Reviewed by Simone M. Sepe, University of Arizona

2019.09.16


Jason Brennan’s book defends a very provocative idea: that individuals can react to government injustice by resisting it both passively and actively. He develops this idea through two main and complementary arguments. First, Brennan negates the special immunity thesis, under which government officials would enjoy special immunity against being deceived, lied to, sabotaged, attacked, or killed in self-defense or the defense of others. Second, he affirms the moral parity thesis, under which self-defense or the defense of others against government officials is on par with self-defense or the defense of others against civilians. Building on these arguments, he then maintains that civilians are justified, if not required, to undertake defensive actions against the government when this defense is warranted for social justice reasons. Civilians — Brennan suggestively argues — may assassinate presidents or high-ranking government officials if this serves to avoid unjust wars, use force against law enforcement officials if they try to arrest someone who has broken an unjust law, join the military or other bureaucratic apparatus for the sole of purpose of sabotaging the institution from within if the institution is corrupt, and undertake other similarly striking defensive actions.
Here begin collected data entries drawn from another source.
-- pv_equiv track=rewrite | github.com/0921sean/Programmers | Programmers_KIT/Stack_Queue/develop.py | solution
-- ===== SOURCE A (Python) =====
-- import math
--
-- def solution(progresses, speeds):
--     left_times = []
--     answer = []
--
--     for i in range(len(progresses)):
--         left_times.append(math.ceil((100 - progresses[i]) / speeds[i]))
--
--     max_time = left_times[0]
--     push_num = 0    # 작업을 동시에 배포하는 개수
--     for time in left_times:
--         # 만약 현재 작업의 남은 시간이 최대 시간보다 크면, 동시에 배포하는 개수를 업로드하고 초기화
--         if time > max_time:
--             max_time = time
--             answer.append(push_num)
--             push_num = 1
--         # 만약 현재 작업의 남은 시간이 최대 시간보다 작거나 같으면, 동시에 배포하는 개수를 증가시킴
--         else:
--             push_num += 1
--     # 마지막 작업의 개수를 추가
--     answer.append(push_num)
--
--     return answer
-- ===== SOURCE B (Python) =====
-- import math
-- from collections import deque
--
--
-- def solution(progresses, speeds):
--     q = deque(math.ceil((100 - p) / s) for p, s in zip(progresses, speeds))
--     answer = []
--     while q:
--         leader = q.popleft()
--         count = 1
--         while q and q[0] <= leader:
--             q.popleft()
--             count += 1
--         answer.append(count)
--     return answer
-- ===== Notes on version B (the rewrite author's own statement) =====
-- stated objective: alternative
-- what changed: A makes one flat pass maintaining a running maximum and a pending counter; B consumes an explicit deque with a nested leader/followers loop, popping each group's leader and then every immediately following time <= that leader.
import Mathlib
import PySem

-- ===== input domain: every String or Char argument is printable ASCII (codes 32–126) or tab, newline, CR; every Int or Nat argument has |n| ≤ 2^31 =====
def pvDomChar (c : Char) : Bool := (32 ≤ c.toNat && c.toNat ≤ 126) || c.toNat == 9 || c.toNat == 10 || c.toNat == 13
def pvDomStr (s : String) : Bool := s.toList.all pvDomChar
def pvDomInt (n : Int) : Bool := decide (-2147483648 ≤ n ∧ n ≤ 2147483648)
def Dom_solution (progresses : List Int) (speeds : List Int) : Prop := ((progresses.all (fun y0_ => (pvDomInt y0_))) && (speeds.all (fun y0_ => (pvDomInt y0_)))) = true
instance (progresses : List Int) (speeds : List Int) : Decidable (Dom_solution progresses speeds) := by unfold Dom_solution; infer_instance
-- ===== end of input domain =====

-- B replaces A's flat pass with a running max by a nested leader/followers traversal of an explicit queue (objective: alternative).
-- On the admitted domain (|ints| ≤ 2^31), math.ceil((100-p)/s) equals exact ceiling division, ported as -((-(100-p)) // s).

-- ===== PORT A =====
def solution (progresses : List Int) (speeds : List Int) : List Int :=
  let left_times := (PySem.List.pyRange 0 (progresses.length : Int) 1).foldl
    (fun acc i => acc ++ [-(PySem.Int.floordiv (-(100 - PySem.List.pyGetD progresses i 0)) (PySem.List.pyGetD speeds i 0))]) []
  let max_time := PySem.List.pyGetD left_times 0 0
  let st := left_times.foldl
    (fun (st : List Int × Int × Int) time =>
      if time > st.2.2 then (st.1 ++ [st.2.1], 1, time) else (st.1, st.2.1 + 1, st.2.2))
    ([], 0, max_time)
  st.1 ++ [st.2.1]

-- ===== PORT B =====
-- the deque of remaining times (zip truncates, as in Source B)
def pvCeilTimes (progresses : List Int) (speeds : List Int) : List Int :=
  (progresses.zip speeds).map (fun ps => -(PySem.Int.floordiv (-(100 - ps.1)) ps.2))

-- the inner while loop: count and drop the leading elements ≤ leader
def pvTakeCount (leader : Int) : List Int → Int × List Int
  | [] => (0, [])
  | x :: xs =>
      if x ≤ leader then ((pvTakeCount leader xs).1 + 1, (pvTakeCount leader xs).2)
      else (0, x :: xs)

theorem pvTakeCount_len (leader : Int) (xs : List Int) :
    (pvTakeCount leader xs).2.length ≤ xs.length := by
  induction xs with
  | nil => simp [pvTakeCount]
  | cons x xs ih =>
      by_cases h : x ≤ leader
      · simp [pvTakeCount, h]; omega
      · simp [pvTakeCount, h]

-- the outer while loop over the queue
def pvGroups : List Int → List Int
  | [] => []
  | leader :: rest =>
      (1 + (pvTakeCount leader rest).1) :: pvGroups (pvTakeCount leader rest).2
termination_by l => l.length
decreasing_by exact Nat.lt_succ_of_le (pvTakeCount_len leader rest)

def solution_alt (progresses : List Int) (speeds : List Int) : List Int :=
  pvGroups (pvCeilTimes progresses speeds)

-- ===== PRECONDITION & SPEC =====
-- Pre_ excludes exactly the inputs where A raises: empty progresses / speeds shorter than
-- progresses (IndexError) and a zero among the used speeds (ZeroDivisionError).
def Pre_solution (progresses : List Int) (speeds : List Int) : Prop :=
  progresses ≠ [] ∧ progresses.length ≤ speeds.length ∧
    ∀ s ∈ speeds.take progresses.length, s ≠ 0
instance (progresses : List Int) (speeds : List Int) : Decidable (Pre_solution progresses speeds) := by unfold Pre_solution; infer_instance

def pvWitness_solution : List Int × List Int := ([30, 55, 99], [30, 5, 10])

def Spec_solution (progresses : List Int) (speeds : List Int) (out : List Int) : Prop := out = solution_alt progresses speeds
instance (progresses : List Int) (speeds : List Int) (out : List Int) : Decidable (Spec_solution progresses speeds out) := by unfold Spec_solution; infer_instance

-- ===== CLAIM (what is proved, stated in full; the proofs are below) =====
def Claim_equal_solution : Prop := ∀ (progresses : List Int) (speeds : List Int), Dom_solution progresses speeds → Pre_solution progresses speeds → Spec_solution progresses speeds (solution progresses speeds)

-- ===== LEMMAS AND PROOFS =====

-- A's second loop, rephrased as a recursion carried by (current max, pending count)
def pvGroupsFrom (mt pn : Int) : List Int → List Int
  | [] => [pn]
  | t :: ts => if t > mt then pn :: pvGroupsFrom t 1 ts else pvGroupsFrom mt (pn + 1) ts

theorem pvFoldA (l : List Int) (ans : List Int) (pn mt : Int) :
    (let st := l.foldl
        (fun (st : List Int × Int × Int) time =>
          if time > st.2.2 then (st.1 ++ [st.2.1], 1, time) else (st.1, st.2.1 + 1, st.2.2))
        (ans, pn, mt)
     st.1 ++ [st.2.1]) = ans ++ pvGroupsFrom mt pn l := by
  induction l generalizing ans pn mt with
  | nil => simp [pvGroupsFrom]
  | cons t ts ih =>
      by_cases h : t > mt
      · simp [pvGroupsFrom, h, List.foldl_cons, ih]
      · simp [pvGroupsFrom, h, List.foldl_cons, ih]

theorem pvGroupsFrom_eq (l : List Int) (mt pn : Int) :
    pvGroupsFrom mt pn l = (pn + (pvTakeCount mt l).1) :: pvGroups (pvTakeCount mt l).2 := by
  induction l generalizing mt pn with
  | nil => simp [pvGroupsFrom, pvTakeCount, pvGroups]
  | cons t ts ih =>
      by_cases h : t > mt
      · have h' : ¬ t ≤ mt := by omega
        simp only [pvGroupsFrom, pvTakeCount, if_pos h, if_neg h']
        rw [ih t 1]
        simp [pvGroups]
      · have h' : t ≤ mt := by omega
        simp only [pvGroupsFrom, pvTakeCount, if_neg h, if_pos h']
        rw [ih]
        congr 1
        omega

-- under Pre, A's left_times list equals B's zipped times
theorem pvTimes_eq (progresses speeds : List Int)
    (hlen : progresses.length ≤ speeds.length) :
    (PySem.List.pyRange 0 (progresses.length : Int) 1).foldl
      (fun acc i => acc ++ [-(PySem.Int.floordiv (-(100 - PySem.List.pyGetD progresses i 0)) (PySem.List.pyGetD speeds i 0))]) []
      = pvCeilTimes progresses speeds := by
  rw [PySem.List.foldl_append_singleton_eq_map]
  unfold pvCeilTimes
  apply List.ext_getElem
  · simp [PySem.List.length_pyRange_one, List.length_zip]
    omega
  · intro k h1 h2
    have hk : k < progresses.length := by
      simpa [PySem.List.length_pyRange_one] using h1
    have hks : k < speeds.length := by omega
    simp only [List.nil_append, List.getElem_map, PySem.List.getElem_pyRange_one, List.getElem_zip]
    rw [show ((0 : Int) + k) = (k : Int) by omega]
    rw [PySem.List.pyGetD_natCast _ _ _, PySem.List.pyGetD_natCast _ _ _]
    simp [hk, hks, List.getD_eq_getElem?_getD]

-- ===== VERDICT (by name: the statement is the Claim_ definition above) =====
theorem solution_spec : Claim_equal_solution := by
  intro progresses speeds _ hpre
  obtain ⟨hne, hlen, _⟩ := hpre
  unfold Spec_solution solution solution_alt
  simp only
  rw [pvTimes_eq progresses speeds hlen]
  have hlp : 0 < progresses.length := List.length_pos_iff.mpr hne
  have hne' : pvCeilTimes progresses speeds ≠ [] := by
    unfold pvCeilTimes
    rw [← List.length_pos_iff]
    simp [List.length_zip]
    omega
  obtain ⟨m, rest, hms⟩ := List.exists_cons_of_ne_nil hne'
  rw [hms]
  have hget : PySem.List.pyGetD (m :: rest) (0 : Int) 0 = m := by
    simpa using PySem.List.pyGetD_natCast (m :: rest) 0 0
  rw [hget, pvFoldA]
  have hnm : ¬ (m > m) := by omega
  simp only [pvGroupsFrom, if_neg hnm, List.nil_append]
  rw [pvGroupsFrom_eq]
  simp [pvGroups]
-- pv_equiv track=rewrite | github.com/phoenixoOor/pxguard | pxguard/core/graph_engine.py | _pixel_to_braille
-- ===== SOURCE A (Python) =====
-- _BRAILLE_DOT_MAP = {(0, 0): 0, (0, 1): 3, (1, 0): 1, (1, 1): 4, (2, 0): 2, (2, 1): 5, (3, 0): 6, (3, 1): 7}
--
-- _BRAILLE_BASE = 0x2800
--
-- def _pixel_to_braille(pixels: list[list[bool]]) -> list[list[str]]:
--     """Convert 2D pixel grid (row-major, row 0 = top) to Braille characters. Each 4x2 block -> one char."""
--     if not pixels or not pixels[0]:
--         return []
--     h, w = len(pixels), len(pixels[0])
--     br_h = (h + 3) // 4
--     br_w = (w + 1) // 2
--     out: list[list[str]] = [[chr(_BRAILLE_BASE) for _ in range(br_w)] for _ in range(br_h)]
--     for py in range(h):
--         for px in range(w):
--             if not pixels[py][px]:
--                 continue
--             br_y, br_x = py // 4, px // 2
--             if br_y >= br_h or br_x >= br_w:
--                 continue
--             local_y, local_x = py % 4, px % 2
--             bit_idx = _BRAILLE_DOT_MAP.get((local_y, local_x), 0)
--             code = ord(out[br_y][br_x]) - _BRAILLE_BASE
--             code |= 1 << bit_idx
--             out[br_y][br_x] = chr(_BRAILLE_BASE + code)
--     return out
-- ===== SOURCE B (Python) =====
-- _BRAILLE_DOT_MAP = {(0, 0): 0, (0, 1): 3, (1, 0): 1, (1, 1): 4, (2, 0): 2, (2, 1): 5, (3, 0): 6, (3, 1): 7}
--
-- _BRAILLE_BASE = 0x2800
--
-- def _pixel_to_braille(pixels: list[list[bool]]) -> list[list[str]]:
--     """Gather per output cell: build each Braille char's code directly from its 4x2 block."""
--     if not pixels or not pixels[0]:
--         return []
--     h, w = len(pixels), len(pixels[0])
--     out: list[list[str]] = []
--     for br_y in range((h + 3) // 4):
--         row: list[str] = []
--         for br_x in range((w + 1) // 2):
--             code = 0
--             for (ly, lx), bit in _BRAILLE_DOT_MAP.items():
--                 py, px = br_y * 4 + ly, br_x * 2 + lx
--                 if py < h and px < w and pixels[py][px]:
--                     code |= 1 << bit
--             row.append(chr(_BRAILLE_BASE + code))
--         out.append(row)
--     return out
-- ===== Notes on version B (the rewrite author's own statement) =====
-- stated objective: alternative
-- what changed: Replaces A's scatter (iterate every pixel, decode/re-encode the target cell's char to OR in one bit) with a gather: each output cell accumulates its code as a plain integer over the 8 dot positions of its 4x2 block and converts to a character exactly once.
import Mathlib
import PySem

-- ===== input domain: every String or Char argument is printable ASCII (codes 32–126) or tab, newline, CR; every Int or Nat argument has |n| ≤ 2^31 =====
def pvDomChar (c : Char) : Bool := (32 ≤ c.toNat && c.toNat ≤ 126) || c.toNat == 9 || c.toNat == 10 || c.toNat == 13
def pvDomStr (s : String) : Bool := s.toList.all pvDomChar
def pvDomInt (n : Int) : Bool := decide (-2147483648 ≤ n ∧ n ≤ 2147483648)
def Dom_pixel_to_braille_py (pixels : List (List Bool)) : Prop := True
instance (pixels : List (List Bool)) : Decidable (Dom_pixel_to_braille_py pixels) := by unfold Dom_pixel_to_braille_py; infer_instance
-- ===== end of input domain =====

-- B is an alternative decomposition: A scatters every set pixel into a mutable char grid
-- (decoding and re-encoding the cell's character each time); B gathers each cell's code as a
-- plain integer over the 8 dot positions of its 4x2 block and builds each character once.

-- ===== PORT A =====
-- chr(_BRAILLE_BASE + c) as a one-char string
def bChar (c : Nat) : String := String.ofList [Char.ofNat (0x2800 + c)]

-- _BRAILLE_DOT_MAP (dict; A reads it with .get(key, 0))
def brailleDotMap : PySem.Dict (Nat × Nat) Nat :=
  PySem.Dict.ofList [((0,0),0),((0,1),3),((1,0),1),((1,1),4),((2,0),2),((2,1),5),((3,0),6),((3,1),7)]

def pixel_to_braille_py (pixels : List (List Bool)) : List (List String) :=
  if pixels = [] ∨ pixels.headD [] = [] then [] else
  let h := pixels.length
  let w := (pixels.headD []).length
  let brh := (h+3)/4
  let brw := (w+1)/2
  let out0 := List.replicate brh (List.replicate brw (bChar 0))
  (List.range h).foldl (fun out py =>
    (List.range w).foldl (fun out px =>
      if (pixels.getD py []).getD px false = false then out
      else if brh ≤ py/4 ∨ brw ≤ px/2 then out
      else
        let bit := brailleDotMap.getD (py % 4, px % 2) 0
        let code := ((((out.getD (py/4) []).getD (px/2) "").toList.headD ' ').toNat - 0x2800) ||| (1 <<< bit)
        out.set (py/4) ((out.getD (py/4) []).set (px/2) (bChar code))
      ) out) out0

-- ===== PORT B =====
-- _BRAILLE_DOT_MAP.items() for B's per-cell gather
def brailleDotList : List ((Nat × Nat) × Nat) :=
  [((0,0),0),((0,1),3),((1,0),1),((1,1),4),((2,0),2),((2,1),5),((3,0),6),((3,1),7)]

def pixel_to_braille_py_alt (pixels : List (List Bool)) : List (List String) :=
  if pixels = [] ∨ pixels.headD [] = [] then [] else
  let h := pixels.length
  let w := (pixels.headD []).length
  (List.range ((h+3)/4)).map fun bry =>
    (List.range ((w+1)/2)).map fun brx =>
      bChar (brailleDotList.foldl (fun code d =>
        if bry*4 + d.1.1 < h ∧ brx*2 + d.1.2 < w ∧
            (pixels.getD (bry*4 + d.1.1) []).getD (brx*2 + d.1.2) false = true
        then code ||| (1 <<< d.2) else code) 0)

-- ===== PRECONDITION & SPEC =====
-- Pre_ excludes ragged grids with a row shorter than row 0, on which A raises IndexError.
def Pre_pixel_to_braille_py (pixels : List (List Bool)) : Prop :=
  ∀ row ∈ pixels, (pixels.headD []).length ≤ row.length
instance (pixels : List (List Bool)) : Decidable (Pre_pixel_to_braille_py pixels) := by
  unfold Pre_pixel_to_braille_py; infer_instance
def pvWitness_pixel_to_braille_py : List (List Bool) := [[true, false], [false, true]]

def Spec_pixel_to_braille_py (pixels : List (List Bool)) (out : List (List String)) : Prop := out = pixel_to_braille_py_alt pixels
instance (pixels : List (List Bool)) (out : List (List String)) : Decidable (Spec_pixel_to_braille_py pixels out) := by unfold Spec_pixel_to_braille_py; infer_instance

-- ===== CLAIM (what is proved, stated in full; the proofs are below) =====
def Claim_equal_pixel_to_braille_py : Prop := ∀ (pixels : List (List Bool)), Dom_pixel_to_braille_py pixels → Pre_pixel_to_braille_py pixels → Spec_pixel_to_braille_py pixels (pixel_to_braille_py pixels)

-- ===== LEMMAS AND PROOFS =====

-- the pixel read both ports perform
def pix (pixels : List (List Bool)) (py px : Nat) : Bool := (pixels.getD py []).getD px false

-- a grid of Braille chars given by a code function
def bGrid (brh brw : Nat) (c : Nat → Nat → Nat) : List (List String) :=
  (List.range brh).map fun i => (List.range brw).map fun j => bChar (c i j)

-- A's per-cell contribution of one pixel (py, px) to cell (i, j)
def astep (pixels : List (List Bool)) (i j : Nat) (c : Nat) (p : Nat × Nat) : Nat :=
  if pix pixels p.1 p.2 = true ∧ p.1/4 = i ∧ p.2/2 = j
  then c ||| (1 <<< brailleDotMap.getD (p.1 % 4, p.2 % 2) 0) else c

lemma bGrid_congr {brh brw : Nat} {c c' : Nat → Nat → Nat}
    (h : ∀ i < brh, ∀ j < brw, c i j = c' i j) : bGrid brh brw c = bGrid brh brw c' := by
  unfold bGrid
  refine List.map_congr_left ?_
  intro i hi
  refine List.map_congr_left ?_
  intro j hj
  rw [h i (List.mem_range.mp hi) j (List.mem_range.mp hj)]

lemma set_map_range {α : Type} (n i : Nat) (f : Nat → α) (a : α) :
    ((List.range n).map f).set i a = (List.range n).map (fun k => if k = i then a else f k) := by
  apply List.ext_getElem (by simp)
  intro k h1 h2
  simp only [List.getElem_set, List.getElem_map, List.getElem_range]
  by_cases h : i = k
  · subst h; simp
  · rw [if_neg h, if_neg (fun hk => h hk.symm)]

lemma decode_bChar (c : Nat) (hc : c < 256) :
    (((bChar c).toList.headD ' ').toNat - 0x2800) = c := by
  have hv : (0x2800 + c).isValidChar := Or.inl (by omega)
  rw [bChar, String.toList_ofList]
  simp only [List.headD_cons]
  have : (Char.ofNat (0x2800 + c)).toNat = 0x2800 + c := by rw [Char.ofNat, dif_pos hv]; rfl
  omega

lemma astep_lt (pixels : List (List Bool)) (i j c : Nat) (p : Nat × Nat) (hc : c < 256) :
    astep pixels i j c p < 256 := by
  unfold astep
  split
  · have h4 : p.1 % 4 = 0 ∨ p.1 % 4 = 1 ∨ p.1 % 4 = 2 ∨ p.1 % 4 = 3 := by omega
    have h2 : p.2 % 2 = 0 ∨ p.2 % 2 = 1 := by omega
    have hb : brailleDotMap.getD (p.1 % 4, p.2 % 2) 0 < 8 := by
      rcases h4 with h|h|h|h <;> rcases h2 with h'|h' <;> rw [h, h'] <;> decide
    have : (1 <<< brailleDotMap.getD (p.1 % 4, p.2 % 2) 0) < 256 := by
      rw [Nat.one_shiftLeft]
      calc 2 ^ brailleDotMap.getD (p.1 % 4, p.2 % 2) 0 ≤ 2 ^ 7 := Nat.pow_le_pow_right (by omega) (by omega)
        _ < 256 := by omega
    exact Nat.or_lt_two_pow (n := 8) hc this
  · exact hc

-- the grid invariant: A's scatter fold over a list of in-bounds pixel coordinates
-- equals the bGrid of the per-cell folds
lemma grid_fold (pixels : List (List Bool)) (h w : Nat)
    (L : List (Nat × Nat)) (hL : ∀ p ∈ L, p.1 < h ∧ p.2 < w)
    (c : Nat → Nat → Nat) (hc : ∀ i j, c i j < 256) :
    L.foldl (fun out p =>
      if pix pixels p.1 p.2 = false then out
      else if (h+3)/4 ≤ p.1/4 ∨ (w+1)/2 ≤ p.2/2 then out
      else
        let bit := brailleDotMap.getD (p.1 % 4, p.2 % 2) 0
        let code := ((((out.getD (p.1/4) []).getD (p.2/2) "").toList.headD ' ').toNat - 0x2800) ||| (1 <<< bit)
        out.set (p.1/4) ((out.getD (p.1/4) []).set (p.2/2) (bChar code)))
      (bGrid ((h+3)/4) ((w+1)/2) c)
    = bGrid ((h+3)/4) ((w+1)/2) (fun i j => L.foldl (astep pixels i j) (c i j)) := by
  induction L generalizing c with
  | nil => simp
  | cons p L ih =>
    obtain ⟨hp1, hp2⟩ := hL p (by simp)
    have hL' : ∀ q ∈ L, q.1 < h ∧ q.2 < w := fun q hq => hL q (by simp [hq])
    have hbry : p.1/4 < (h+3)/4 := by omega
    have hbrx : p.2/2 < (w+1)/2 := by omega
    have hc' : ∀ i j, astep pixels i j (c i j) p < 256 :=
      fun i j => astep_lt pixels i j (c i j) p (hc i j)
    simp only [List.foldl_cons]
    by_cases hpix : pix pixels p.1 p.2 = false
    · rw [if_pos hpix, ih hL' c hc]
      apply bGrid_congr
      intro i _ j _
      congr 1
      simp [astep, hpix]
    · have hpixT : pix pixels p.1 p.2 = true := by
        revert hpix; cases pix pixels p.1 p.2 <;> simp
      rw [if_neg hpix, if_neg (by omega)]
      have hread : ((bGrid ((h+3)/4) ((w+1)/2) c).getD (p.1/4) []).getD (p.2/2) ""
          = bChar (c (p.1/4) (p.2/2)) := by
        unfold bGrid
        rw [PySem.List.getD_map_range _ _ _ _ hbry, PySem.List.getD_map_range _ _ _ _ hbrx]
      have hset : (bGrid ((h+3)/4) ((w+1)/2) c).set (p.1/4)
            (((bGrid ((h+3)/4) ((w+1)/2) c).getD (p.1/4) []).set (p.2/2)
              (bChar ((c (p.1/4) (p.2/2)) ||| (1 <<< brailleDotMap.getD (p.1 % 4, p.2 % 2) 0))))
          = bGrid ((h+3)/4) ((w+1)/2) (fun i j => astep pixels i j (c i j) p) := by
        unfold bGrid
        rw [PySem.List.getD_map_range _ _ _ _ hbry]
        rw [set_map_range]
        apply List.map_congr_left
        intro i _
        by_cases h1 : i = p.1/4
        · subst h1
          rw [if_pos rfl, set_map_range]
          apply List.map_congr_left
          intro j _
          by_cases h2 : j = p.2/2
          · subst h2
            simp [astep, hpixT]
          · rw [if_neg h2]
            simp only [astep]
            rw [if_neg (by tauto)]
        · rw [if_neg h1]
          apply List.map_congr_left
          intro j _
          simp only [astep]
          rw [if_neg (by tauto)]
      simp only [hread, decode_bChar _ (hc _ _), hset]
      rw [ih hL' _ hc']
After sketching the argument in Chapter 1, in Chapter 2 Brennan moves to define the scope of defensive ethics. He begins with physical self-defense, discussing the dimensions of “imminent threat” and “proportionality.” He then extends defensive ethics to cases of defensive lying, sabotage, theft, and destruction. In discussing defensive ethics examples — as well as other relevant examples in the rest of the book — he employs a common expository strategy revolving around parallel cases in which civilians and government officials respectively commit the supposed wrong. From a stylistic and argumentative perspective, this methodology is highly effective. I worry, however, that using intuitions about individual actions abstracted from any institutional context may fail to capture the essence of institutional cases, as these cases may be morally relevantly different.

Chapters 3 to 5 are devoted to debunking the special immunity thesis. The task is essential to Brennan’s argument, since only if the immunity thesis is proven false can the moral parity thesis be true. Chapter 3 begins the task by building on the dismissal of traditional theories of government legitimacy. For Brennan, social contract theory rests on an unrealistic conceptual apparatus, while Hart’s theory of government legitimacy fatally fails to consider that when rules are unjust, they cannot create any meaningful duty of obedience. Relatedly, Brennan also argues that government decisions affecting civilians’ lives cannot be legitimate when governments are incompetent — a conclusion that directly undermines the special immunity thesis.

Chapter 4 expands this line of reasoning. In particular, Brennan rejects the objection that defensive actions against the government are an instance of impermissible vigilante justice. For citizens cannot be obliged to defer to government officials when a government is not able to perform its basic functions. On the contrary, whenever a citizen has reasons to believe that a defensive action against government officials is warranted, this is a sufficient condition to undertake these actions.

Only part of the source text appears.